Verdammt! Glaubt ihr, es macht mir Freude, den strengen Lehrer zu spielen? Ich muss euch vor euch selbst schützen …«
Michelle legte ihm die Hand auf die Schulter.
»Jetzt ist es zu spät. Wir können nur warten«, sagte sie niedergeschlagen.
Drustan sah die Novizen einen nach dem anderen an.
»Glaubt nur nicht, dass ich mir nicht vorstellen kann, was in euren Köpfen vor sich geht.«
Gishild sah zur Tür der Baracke. Draußen war es inzwischen dunkel geworden.
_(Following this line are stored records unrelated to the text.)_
-- pv_equiv track=rewrite | github.com/qoocrab/project-algorithm-programmers | level_0/KCH/20230925/캐릭터의좌표.py | solution
-- ===== SOURCE A (Python) =====
-- def solution(keyinput, board):
--     way = {'left' : (-1,0),
--            'right' : (1,0),
--            'up' : (0,1),
--            'down': (0,-1) }
--
--     x, y = 0, 0
--
--     for key in keyinput:
--         tx, ty = way[key]
--         nx, ny = x + tx, y + ty
--
--         if -(board[0]//2)<=nx<=board[0]//2 and -(board[1]//2)<=ny<=board[1]//2:
--             x, y = nx, ny
--
--     return x,y
-- ===== SOURCE B (Python) =====
-- def solution(keyinput, board):
--     half_x = board[0] // 2
--     half_y = board[1] // 2
--     dx = {'left': -1, 'right': 1, 'up': 0, 'down': 0}
--     x = 0
--     for key in keyinput:
--         x = max(-half_x, min(half_x, x + dx[key]))
--     dy = {'left': 0, 'right': 0, 'up': 1, 'down': -1}
--     y = 0
--     for key in keyinput:
--         y = max(-half_y, min(half_y, y + dy[key]))
--     return x, y
-- ===== Notes on version B (the rewrite author's own statement) =====
-- stated objective: simpler
-- what changed: Replaces the single loop with a combined two-axis boundary test by two independent branchless passes, each folding one coordinate over its own per-axis move table with max/min clamping (valid because each key moves exactly one axis by 1 while the other stays in range).
-- outside the precondition, e.g. on solution(['left'], [-1, -1]): A returns (0, 0), B returns (1, 1)
import Mathlib
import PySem

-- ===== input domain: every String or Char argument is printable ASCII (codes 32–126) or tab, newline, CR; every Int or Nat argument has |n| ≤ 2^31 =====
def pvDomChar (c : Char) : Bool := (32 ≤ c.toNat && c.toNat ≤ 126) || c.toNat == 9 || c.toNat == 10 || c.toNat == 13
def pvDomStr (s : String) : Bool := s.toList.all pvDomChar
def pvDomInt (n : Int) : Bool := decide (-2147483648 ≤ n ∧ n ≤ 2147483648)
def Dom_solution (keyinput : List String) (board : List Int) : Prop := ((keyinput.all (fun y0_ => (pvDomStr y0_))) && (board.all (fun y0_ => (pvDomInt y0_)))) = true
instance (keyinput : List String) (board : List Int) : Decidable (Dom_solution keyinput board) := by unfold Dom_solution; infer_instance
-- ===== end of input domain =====

-- B replaces the dict lookup and two-axis boundary branch by two independent branchless clamped passes, one per axis (simpler decomposition; no speed claim).

-- ===== PORT A =====
def pvWay : PySem.Dict String (Int × Int) :=
  PySem.Dict.ofList [("left", ((-1 : Int), (0 : Int))), ("right", (1, 0)), ("up", (0, 1)), ("down", (0, -1))]

-- loop body of A: look up the move, form (nx, ny), keep it iff inside both bounds
def pvStepA (h0 h1 : Int) (p : Int × Int) (key : String) : Int × Int :=
  let t := (pvWay.get? key).getD (0, 0)
  let nx := p.1 + t.1
  let ny := p.2 + t.2
  if -h0 ≤ nx ∧ nx ≤ h0 ∧ -h1 ≤ ny ∧ ny ≤ h1 then (nx, ny) else p

def solution (keyinput : List String) (board : List Int) : Int × Int :=
  let h0 := PySem.Int.floordiv (PySem.List.pyGetD board 0 0) 2
  let h1 := PySem.Int.floordiv (PySem.List.pyGetD board 1 0) 2
  keyinput.foldl (pvStepA h0 h1) ((0 : Int), (0 : Int))

-- ===== PORT B =====
def pvClamp (h v : Int) : Int := max (-h) (min h v)

-- B's per-axis move tables
def pvDx : PySem.Dict String Int := PySem.Dict.ofList [("left", -1), ("right", 1), ("up", 0), ("down", 0)]
def pvDy : PySem.Dict String Int := PySem.Dict.ofList [("left", 0), ("right", 0), ("up", 1), ("down", -1)]

-- loop body of B's first pass (horizontal axis only)
def pvStepH (hx x : Int) (key : String) : Int := pvClamp hx (x + (pvDx.get? key).getD 0)

-- loop body of B's second pass (vertical axis only)
def pvStepV (hy y : Int) (key : String) : Int := pvClamp hy (y + (pvDy.get? key).getD 0)

def solution_alt (keyinput : List String) (board : List Int) : Int × Int :=
  let hx := PySem.Int.floordiv (PySem.List.pyGetD board 0 0) 2
  let hy := PySem.Int.floordiv (PySem.List.pyGetD board 1 0) 2
  let x := keyinput.foldl (pvStepH hx) 0
  let y := keyinput.foldl (pvStepV hy) 0
  (x, y)

-- ===== PRECONDITION & SPEC =====
-- Pre_ restricts to the task's natural domain: a board of (at least) two NONNEGATIVE dimensions and only the four
-- arrow keys. A raises (IndexError/KeyError) on short boards and unknown keys; on negative dimensions A returns a
-- value (it freezes at (0,0) because the box is empty), a degenerate input outside the problem's domain on which
-- B's clamping differs.
def Pre_solution (keyinput : List String) (board : List Int) : Prop :=
  2 ≤ board.length ∧ 0 ≤ board.getD 0 0 ∧ 0 ≤ board.getD 1 0 ∧
  ∀ k ∈ keyinput, k = "left" ∨ k = "right" ∨ k = "up" ∨ k = "down"
instance (keyinput : List String) (board : List Int) : Decidable (Pre_solution keyinput board) := by
  unfold Pre_solution; infer_instance

def pvWitness_solution : List String × List Int := (["left", "left", "up"], [3, 5])

def Spec_solution (keyinput : List String) (board : List Int) (out : Int × Int) : Prop := out = solution_alt keyinput board
instance (keyinput : List String) (board : List Int) (out : Int × Int) : Decidable (Spec_solution keyinput board out) := by unfold Spec_solution; infer_instance

-- ===== CLAIM (what is proved, stated in full; the proofs are below) =====
def Claim_equal_solution : Prop := ∀ (keyinput : List String) (board : List Int), Dom_solution keyinput board → Pre_solution keyinput board → Spec_solution keyinput board (solution keyinput board)

-- ===== LEMMAS AND PROOFS =====

lemma pvWay_left : pvWay.get? "left" = some (-1, 0) := by decide
lemma pvWay_right : pvWay.get? "right" = some (1, 0) := by decide
lemma pvDx_vals : pvDx.get? "left" = some (-1) ∧ pvDx.get? "right" = some 1 ∧ pvDx.get? "up" = some 0 ∧ pvDx.get? "down" = some 0 := by decide
lemma pvDy_vals : pvDy.get? "left" = some 0 ∧ pvDy.get? "right" = some 0 ∧ pvDy.get? "up" = some 1 ∧ pvDy.get? "down" = some (-1) := by decide
lemma pvWay_up : pvWay.get? "up" = some (0, 1) := by decide
lemma pvWay_down : pvWay.get? "down" = some (0, -1) := by decide

-- one step of A equals the two per-axis clamped steps of B, and the bounds are preserved
lemma pvStep_eq (h0 h1 x y : Int) (hh0 : 0 ≤ h0) (hh1 : 0 ≤ h1)
    (hx1 : -h0 ≤ x) (hx2 : x ≤ h0) (hy1 : -h1 ≤ y) (hy2 : y ≤ h1) (k : String)
    (hk : k = "left" ∨ k = "right" ∨ k = "up" ∨ k = "down") :
    pvStepA h0 h1 (x, y) k = (pvStepH h0 x k, pvStepV h1 y k) ∧
      -h0 ≤ pvStepH h0 x k ∧ pvStepH h0 x k ≤ h0 ∧ -h1 ≤ pvStepV h1 y k ∧ pvStepV h1 y k ≤ h1 := by
  rcases hk with hk | hk | hk | hk <;> subst hk <;>
    simp only [pvStepA, pvStepH, pvStepV, pvWay_left, pvWay_right, pvWay_up, pvWay_down,
      pvDx_vals.1, pvDx_vals.2.1, pvDx_vals.2.2.1, pvDx_vals.2.2.2,
      pvDy_vals.1, pvDy_vals.2.1, pvDy_vals.2.2.1, pvDy_vals.2.2.2,
      pvClamp, Option.getD_some] <;>
    norm_num <;> split_ifs <;> simp_all <;> omega

lemma pv_fold_eq (h0 h1 : Int) (hh0 : 0 ≤ h0) (hh1 : 0 ≤ h1) :
    ∀ (ks : List String) (x y : Int),
      (∀ k ∈ ks, k = "left" ∨ k = "right" ∨ k = "up" ∨ k = "down") →
      -h0 ≤ x → x ≤ h0 → -h1 ≤ y → y ≤ h1 →
      ks.foldl (pvStepA h0 h1) (x, y) = (ks.foldl (pvStepH h0) x, ks.foldl (pvStepV h1) y) := by
  intro ks
  induction ks with
  | nil => intro x y _ _ _ _ _; rfl
  | cons k ks ih =>
    intro x y hv hx1 hx2 hy1 hy2
    obtain ⟨heq, b1, b2, b3, b4⟩ :=
      pvStep_eq h0 h1 x y hh0 hh1 hx1 hx2 hy1 hy2 k (hv k (by simp))
    simp only [List.foldl_cons, heq]
    exact ih _ _ (fun k' hk' => hv k' (by simp [hk'])) b1 b2 b3 b4

theorem pv_main (keyinput : List String) (board : List Int)
    (hpre : Pre_solution keyinput board) :
    solution keyinput board = solution_alt keyinput board := by
  obtain ⟨hlen, h0, h1, hv⟩ := hpre
  have e0 : PySem.List.pyGetD board 0 0 = board.getD 0 0 := PySem.List.pyGetD_zero board 0
  have e1 : PySem.List.pyGetD board 1 0 = board.getD 1 0 := by
    have := PySem.List.pyGetD_natCast (xs := board) (n := 1) (d := 0)
    simpa using this
  have hfd0 : 0 ≤ PySem.Int.floordiv (board.getD 0 0) 2 := by
    rw [PySem.Int.floordiv_eq_ediv_of_pos (by norm_num)]
    exact Int.ediv_nonneg h0 (by norm_num)
  have hfd1 : 0 ≤ PySem.Int.floordiv (board.getD 1 0) 2 := by
    rw [PySem.Int.floordiv_eq_ediv_of_pos (by norm_num)]
    exact Int.ediv_nonneg h1 (by norm_num)
  simp only [solution, solution_alt, e0, e1]
  exact pv_fold_eq _ _ hfd0 hfd1 keyinput 0 0 hv (by omega) (by omega) (by omega) (by omega)

-- ===== VERDICT (by name: the statement is the Claim_ definition above) =====
theorem solution_spec : Claim_equal_solution := by
  intro keyinput board _ hpre
  unfold Spec_solution
  exact pv_main keyinput board hpre
-- pv_equiv track=rewrite | github.com/sockduct/AdventOfCode | 2021/d3p2.py | bindigcnt
-- ===== SOURCE A (Python) =====
-- def bindigcnt(binlist):
--     bintrack = None
--
--     for number in binlist:
--         if bintrack is None:
--             bintrack = [{'0': 0, '1': 0} for _ in range(len(number))]
--         for index, digit in enumerate(number):
--             bintrack[index][digit] += 1
--
--     return bintrack
-- ===== SOURCE B (Python) =====
-- def bindigcnt(binlist):
--     if not binlist:
--         return None
--     width = len(binlist[0])
--     result = []
--     for i in range(width):
--         counts = {'0': 0, '1': 0}
--         for s in binlist:
--             if i < len(s):
--                 counts[s[i]] += 1
--         result.append(counts)
--     return result
-- ===== Notes on version B (the rewrite author's own statement) =====
-- stated objective: idiomatic
-- what changed: B replaces A's row-by-row fold over an Optional mutable table with a column-by-column pass: for each bit position of the first string it builds a fresh {'0':0,'1':0} dict by scanning that column of every string, so no table and no None-sentinel state exist.
-- outside the precondition, e.g. on bindigcnt([]): A returns None, B returns None
import Mathlib
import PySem

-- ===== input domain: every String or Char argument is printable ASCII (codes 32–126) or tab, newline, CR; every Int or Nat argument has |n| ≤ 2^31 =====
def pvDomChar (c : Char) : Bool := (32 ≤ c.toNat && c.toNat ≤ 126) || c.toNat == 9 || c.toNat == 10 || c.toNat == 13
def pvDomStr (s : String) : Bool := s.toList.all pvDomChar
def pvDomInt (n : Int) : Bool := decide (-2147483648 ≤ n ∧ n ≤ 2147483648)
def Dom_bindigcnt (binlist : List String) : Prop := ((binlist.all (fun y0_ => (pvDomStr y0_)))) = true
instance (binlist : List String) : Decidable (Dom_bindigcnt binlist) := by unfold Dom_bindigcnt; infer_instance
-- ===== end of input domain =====

-- B counts column-by-column (one fresh two-key dict per bit position) instead of A's row-by-row
-- fold over an Optional table of dicts; same values on Pre_, objective: idiomatic decomposition.

-- ===== PORT A =====
-- bintrack[index][digit] += 1: Dict.modify with default 0 equals Python's increment whenever the
-- key is present (Pre_ guarantees digits are '0'/'1'); List.modify is a no-op out of range where
-- Python raises IndexError — those inputs are outside Pre_.
def bindigcnt (binlist : List String) : List (List (String × Int)) :=
  -- bt is Python's bintrack after the outer loop
  ((binlist.foldl
      (fun bt number =>
        let bt0 := match bt with
          | none => List.replicate number.toList.length (PySem.Dict.ofList [("0", 0), ("1", 0)])
          | some b => b
        some ((PySem.List.enumerate number.toList 0).foldl
          (fun b p => b.modify p.1.toNat (fun d => d.modify (String.ofList [p.2]) 0 (· + 1))) bt0))
      (none : Option (List (PySem.Dict String Int)))).getD []).map (fun d => d.items)
  -- Python returns the list of dicts (None, i.e. not a value of the return type, on []: outside Pre_)

-- ===== PORT B =====
-- column-by-column; counts[s[i]] += 1 (KeyError outside '0'/'1' is outside Pre_, so modify with
-- default 0 is exact there); on [] the Python B returns None — outside Pre_, port returns [].
def bindigcnt_alt (binlist : List String) : List (List (String × Int)) :=
  match binlist with
  | [] => []
  | s0 :: _ =>
    (List.range s0.toList.length).map (fun i =>
      (binlist.foldl
        (fun counts t =>
          if i < t.toList.length then
            counts.modify (String.ofList [t.toList.getD i ' ']) 0 (· + 1)
          else counts)
        (PySem.Dict.ofList [("0", 0), ("1", 0)])).items)

-- ===== PRECONDITION & SPEC =====
-- Pre_ excludes: [] (A returns None, not a value of the return type); any string with a character
-- other than '0'/'1' (A raises KeyError); any string longer than the first (A raises IndexError).
def Pre_bindigcnt (binlist : List String) : Prop :=
  binlist ≠ [] ∧
  ∀ s ∈ binlist, s.toList.length ≤ (binlist.headD "").toList.length ∧
    (s.toList.all (fun c => c == '0' || c == '1')) = true
instance (binlist : List String) : Decidable (Pre_bindigcnt binlist) := by
  unfold Pre_bindigcnt; infer_instance

def pvWitness_bindigcnt : List String := ["01", "10", "1"]

def Spec_bindigcnt (binlist : List String) (out : List (List (String × Int))) : Prop := out = bindigcnt_alt binlist
instance (binlist : List String) (out : List (List (String × Int))) : Decidable (Spec_bindigcnt binlist out) := by unfold Spec_bindigcnt; infer_instance

-- ===== CLAIM (what is proved, stated in full; the proofs are below) =====
def Claim_equal_bindigcnt : Prop := ∀ (binlist : List String), Dom_bindigcnt binlist → Pre_bindigcnt binlist → Spec_bindigcnt binlist (bindigcnt binlist)

-- ===== LEMMAS AND PROOFS =====

-- number of strings in l whose i-th character is c
def pvCnt (l : List String) (i : Nat) (c : Char) : Int :=
  ((l.filter (fun s => s.toList[i]? == some c)).length : Int)

-- the column-i dict both programs build
def pvCol (l : List String) (i : Nat) : PySem.Dict String Int :=
  PySem.Dict.mk [("0", pvCnt l i '0'), ("1", pvCnt l i '1')]

lemma pvCnt_cons (l : List String) (t : String) (i : Nat) (c : Char) :
    pvCnt (t :: l) i c = (if t.toList[i]? = some c then 1 else 0) + pvCnt l i c := by
  simp only [pvCnt, List.filter_cons]
  split_ifs with h <;> simp_all
  omega

lemma pvCnt_append_one (p : List String) (t : String) (j : Nat) (c : Char) :
    pvCnt (p ++ [t]) j c = pvCnt p j c + (if t.toList[j]? = some c then 1 else 0) := by
  simp only [pvCnt, List.filter_append]
  split_ifs with h <;> simp_all

-- B's inner loop over one column characterised via pvCnt
lemma B_col (i : Nat) : ∀ (l : List String) (a b : Int),
    (∀ s ∈ l, ∀ c ∈ s.toList, c = '0' ∨ c = '1') →
    (l.foldl
      (fun counts t =>
        if i < t.toList.length then
          counts.modify (String.ofList [t.toList.getD i ' ']) 0 (· + 1)
        else counts)
      (PySem.Dict.mk [("0", a), ("1", b)]))
    = PySem.Dict.mk [("0", a + pvCnt l i '0'), ("1", b + pvCnt l i '1')] := by
  intro l
  induction l with
  | nil => intro a b _; simp [pvCnt]
  | cons t l ih =>
    intro a b hb
    have hbt := hb t (by simp)
    have hl : ∀ s ∈ l, ∀ c ∈ s.toList, c = '0' ∨ c = '1' := fun s hs => hb s (by simp [hs])
    rw [List.foldl_cons]
    by_cases h : i < t.toList.length
    · have hg : t.toList.getD i ' ' = t.toList[i] := List.getD_eq_getElem _ _ h
      have hsome : t.toList[i]? = some t.toList[i] := List.getElem?_eq_getElem h
      rcases hbt t.toList[i] (List.getElem_mem h) with h0 | h1
      · rw [if_pos h, hg, h0]
        have hred : (PySem.Dict.mk [("0", a), ("1", b)]).modify (String.ofList ['0']) 0 (· + 1)
            = PySem.Dict.mk [("0", a + 1), ("1", b)] := rfl
        rw [hred, ih (a+1) b hl, pvCnt_cons, pvCnt_cons, hsome, h0]
        simp
        ring
      · rw [if_pos h, hg, h1]
        have hred : (PySem.Dict.mk [("0", a), ("1", b)]).modify (String.ofList ['1']) 0 (· + 1)
            = PySem.Dict.mk [("0", a), ("1", b + 1)] := rfl
        rw [hred, ih a (b+1) hl, pvCnt_cons, pvCnt_cons, hsome, h1]
        simp
        ring
    · have hnone : t.toList[i]? = none := by
        rw [List.getElem?_eq_none_iff]; omega
      rw [if_neg h, ih a b hl, pvCnt_cons, pvCnt_cons, hnone]
      simp

-- A's per-string inner pass, abstracted: bump column j with character cs[j]
def pvApply : List Char → List (PySem.Dict String Int) → List (PySem.Dict String Int)
  | [], l => l
  | _ :: _, [] => []
  | c :: cs, d :: l => d.modify (String.ofList [c]) 0 (· + 1) :: pvApply cs l

lemma pvApply_length (cs : List Char) (l : List (PySem.Dict String Int)) :
    (pvApply cs l).length = l.length := by
  induction cs generalizing l with
  | nil => rfl
  | cons c cs ih => cases l with
    | nil => rfl
    | cons d l => simp [pvApply, ih]

lemma pvApply_getElem (cs : List Char) : ∀ (l : List (PySem.Dict String Int)) (j : Nat)
    (hj : j < l.length),
    (pvApply cs l)[j]'(by rw [pvApply_length]; exact hj)
      = if h : j < cs.length then l[j].modify (String.ofList [cs[j]]) 0 (· + 1) else l[j] := by
  induction cs with
  | nil => intro l j hj; simp [pvApply]
  | cons c cs ih =>
    intro l j hj
    cases l with
    | nil => simp at hj
    | cons d l =>
      cases j with
      | zero => simp [pvApply]
      | succ j =>
        have := ih l j (by simpa using hj)
        simpa [pvApply] using this

-- A's inner enumerate-fold is pvApply after the offset
lemma inner_eq (cs : List Char) : ∀ (k : Nat) (A : List (PySem.Dict String Int)),
    (PySem.List.enumerate cs (k : Int)).foldl
      (fun b p => b.modify p.1.toNat (fun d => d.modify (String.ofList [p.2]) 0 (· + 1))) A
    = A.take k ++ pvApply cs (A.drop k) := by
  induction cs with
  | nil => intro k A; simp [PySem.List.enumerate_nil, pvApply]
  | cons c cs ih =>
    intro k A
    rw [PySem.List.enumerate_cons, List.foldl_cons]
    have hcast : (k : Int) + 1 = ((k + 1 : Nat) : Int) := by push_cast; ring
    rw [hcast, ih (k + 1)]
    simp only [Int.toNat_natCast]
    by_cases hk : k < A.length
    · rw [List.modify_eq_take_cons_drop hk]
      rw [List.drop_eq_getElem_cons hk]
      have h1 : (A.take k ++ A[k].modify (String.ofList [c]) 0 (· + 1) :: A.drop (k + 1)).take (k+1)
          = A.take k ++ [A[k].modify (String.ofList [c]) 0 (· + 1)] := by
        rw [show k + 1 = (A.take k).length + 1 by simp [List.length_take]; omega]
        simp [List.take_append]
      have h2 : (A.take k ++ A[k].modify (String.ofList [c]) 0 (· + 1) :: A.drop (k + 1)).drop (k+1)
          = A.drop (k + 1) := by
        rw [show k + 1 = (A.take k).length + 1 by simp [List.length_take]; omega]
        simp [List.drop_append]
      rw [h1, h2, pvApply]
      simp
    · have hge : A.length ≤ k := by omega
      rw [List.modify_eq_self hge]
      rw [List.drop_eq_nil_of_le hge, List.drop_eq_nil_of_le (by omega)]
      rw [List.take_of_length_le hge, List.take_of_length_le (by omega)]
      cases cs <;> simp [pvApply]

-- processing one admissible string over the column table
lemma step_eq (w : Nat) (p : List String) (t : String)
    (hbin : ∀ c ∈ t.toList, c = '0' ∨ c = '1') :
    pvApply t.toList ((List.range w).map (pvCol p)) = (List.range w).map (pvCol (p ++ [t])) := by
  apply List.ext_getElem
  · simp [pvApply_length]
  · intro j h1 h2
    have hjw : j < w := by simpa using h2
    have hjl : j < ((List.range w).map (pvCol p)).length := by simpa
    rw [pvApply_getElem t.toList _ j hjl]
    simp only [List.getElem_map, List.getElem_range]
    by_cases hj : j < t.toList.length
    · rw [dif_pos hj]
      have hsome : t.toList[j]? = some t.toList[j] := List.getElem?_eq_getElem hj
      rcases hbin t.toList[j] (List.getElem_mem hj) with h0 | h1c
      · rw [h0]
        show (PySem.Dict.mk [("0", pvCnt p j '0'), ("1", pvCnt p j '1')]).modify (String.ofList ['0']) 0 (· + 1) = _
        have hred : ∀ a b : Int, (PySem.Dict.mk [("0", a), ("1", b)]).modify (String.ofList ['0']) 0 (· + 1)
            = PySem.Dict.mk [("0", a + 1), ("1", b)] := fun a b => rfl
        rw [hred]
        simp [pvCol, pvCnt_append_one, hsome, h0]
      · rw [h1c]
        show (PySem.Dict.mk [("0", pvCnt p j '0'), ("1", pvCnt p j '1')]).modify (String.ofList ['1']) 0 (· + 1) = _
        have hred : ∀ a b : Int, (PySem.Dict.mk [("0", a), ("1", b)]).modify (String.ofList ['1']) 0 (· + 1)
            = PySem.Dict.mk [("0", a), ("1", b + 1)] := fun a b => rfl
        rw [hred]
        simp [pvCol, pvCnt_append_one, hsome, h1c]
    · rw [dif_neg hj]
      have hnone : t.toList[j]? = none := by rw [List.getElem?_eq_none_iff]; omega
      simp [pvCol, pvCnt_append_one, hnone]

-- A's per-string step as it appears in the port
def pvStep (b : List (PySem.Dict String Int)) (number : String) : List (PySem.Dict String Int) :=
  (PySem.List.enumerate number.toList 0).foldl
    (fun b p => b.modify p.1.toNat (fun d => d.modify (String.ofList [p.2]) 0 (· + 1))) b

lemma pvStep_eq (w : Nat) (p : List String) (t : String)
    (hbin : ∀ c ∈ t.toList, c = '0' ∨ c = '1') :
    pvStep ((List.range w).map (pvCol p)) t = (List.range w).map (pvCol (p ++ [t])) := by
  have h := inner_eq t.toList 0 ((List.range w).map (pvCol p))
  simp only [Nat.cast_zero, List.take_zero, List.drop_zero, List.nil_append] at h
  unfold pvStep
  rw [h]
  exact step_eq w p t hbin

-- once the state is `some`, A's outer fold is a plain fold of pvStep
lemma outer_some :
    ∀ (rest : List String) (bt : List (PySem.Dict String Int)),
    rest.foldl
      (fun (o : Option (List (PySem.Dict String Int))) number =>
        let bt0 := match o with
          | none => List.replicate number.toList.length (PySem.Dict.ofList [("0", 0), ("1", 0)])
          | some b => b
        some ((PySem.List.enumerate number.toList 0).foldl
          (fun b p => b.modify p.1.toNat (fun d => d.modify (String.ofList [p.2]) 0 (· + 1))) bt0))
      (some bt)
    = some (rest.foldl pvStep bt) := by
  intro rest
  induction rest with
  | nil => intro bt; rfl
  | cons t rest ih => intro bt; rw [List.foldl_cons, List.foldl_cons]; exact ih (pvStep bt t)

lemma outer_inv (w : Nat) : ∀ (rest p : List String),
    (∀ s ∈ rest, ∀ c ∈ s.toList, c = '0' ∨ c = '1') →
    rest.foldl pvStep ((List.range w).map (pvCol p)) = (List.range w).map (pvCol (p ++ rest)) := by
  intro rest
  induction rest with
  | nil => intro p _; simp
  | cons t rest ih =>
    intro p hb
    rw [List.foldl_cons, pvStep_eq w p t (hb t (by simp)),
        ih (p ++ [t]) (fun s hs => hb s (by simp [hs]))]
    simp

-- ===== VERDICT (by name: the statement is the Claim_ definition above) =====
theorem bindigcnt_spec : Claim_equal_bindigcnt := by
  intro binlist _ hpre
  obtain ⟨hne, hall⟩ := hpre
  unfold Spec_bindigcnt
  cases binlist with
  | nil => exact absurd rfl hne
  | cons s0 rest =>
    have hbin : ∀ s ∈ (s0 :: rest), ∀ c ∈ s.toList, c = '0' ∨ c = '1' := by
      intro s hs c hc
      have := List.all_eq_true.mp ((hall s hs).2) c hc
      simpa using this
    -- A side
    have hbase : List.replicate s0.toList.length (PySem.Dict.ofList [("0", (0:Int)), ("1", 0)])
        = (List.range s0.toList.length).map (pvCol []) := by
      rw [show pvCol ([] : List String) = (fun _ : Nat => PySem.Dict.ofList [("0", (0:Int)), ("1", 0)]) from
            funext (fun i => rfl)]
      simp [List.map_const']
    have hA : bindigcnt (s0 :: rest)
        = ((List.range s0.toList.length).map (pvCol (s0 :: rest))).map (fun d => d.items) := by
      have hfirst : pvStep ((List.range s0.toList.length).map (pvCol [])) s0
          = (List.range s0.toList.length).map (pvCol [s0]) := by
        simpa using pvStep_eq s0.toList.length [] s0 (hbin s0 (by simp))
      unfold bindigcnt
      rw [List.foldl_cons]
      show ((List.foldl _ (some (pvStep
              (List.replicate s0.toList.length (PySem.Dict.ofList [("0", 0), ("1", 0)])) s0))
            rest).getD []).map (fun d : PySem.Dict String Int => d.items) = _
      rw [outer_some, hbase, hfirst,
          outer_inv s0.toList.length rest [s0] (fun s hs => hbin s (by simp [hs]))]
      simp
    -- B side
    have hB : bindigcnt_alt (s0 :: rest)
        = ((List.range s0.toList.length).map (pvCol (s0 :: rest))).map (fun d => d.items) := by
      unfold bindigcnt_alt
      rw [List.map_map]
      apply List.map_congr_left
      intro i _
      show ((s0 :: rest).foldl _ (PySem.Dict.ofList [("0", 0), ("1", 0)])).items = _
      rw [show PySem.Dict.ofList [("0", (0:Int)), ("1", 0)]
            = PySem.Dict.mk [("0", 0), ("1", 0)] from rfl]
      rw [B_col i (s0 :: rest) 0 0 hbin]
      simp [pvCol]
    rw [hA, hB]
»Wenn ich nicht hier wäre, dann würdet ihr losrennen und euch einen Dreck darum scheren, was für Strafen euch erwarten. Aber ihr müsst einsehen, dass wir ihm nicht helfen können. Außerdem fürchte ich, dass in dieser Nacht etliche Löwenhasser dort draußen lauern, die darum beten, einem von euch allein im Dunkeln zu begegnen. Noch nie habe ich erlebt, dass eine Lanze so sehr gehasst wurde wie ihr.« Er deutete zu den Silberbergen auf der Tischplatte. »War es das wert?«
Sie schwiegen.
»Wir können doch Luc nicht einfach so im Stich lassen«, sagte Gishild schließlich. Sie stellte sich vor, wie er allein in einer Zelle saß. Wenn sie sich schon so elend fühlten, wie musste es ihm dann erst gehen?
»Das hättet ihr euch vorher überlegen sollen … als ihr seinem verrückten Plan zugestimmt habt. Und den Wetten … Und …« Er hieb mit der Faust auf den Tisch, dass die Münzen klirrten. »Wenn ihr mir wenigstens etwas gesagt hättet!«
»Er sollte nicht allein sein.«
»Glaubst du, das hilft ihm jetzt noch, wenn ihr Michelle und mir sagt, dass es euch leidtut?«
»Es würde ihm helfen, nicht allein zu sein«, beharrte Gishild. Sie war den Tränen nahe. Sie wusste nur zu gut, was es hieß, allein zu sein und um ihr Leben zu fürchten.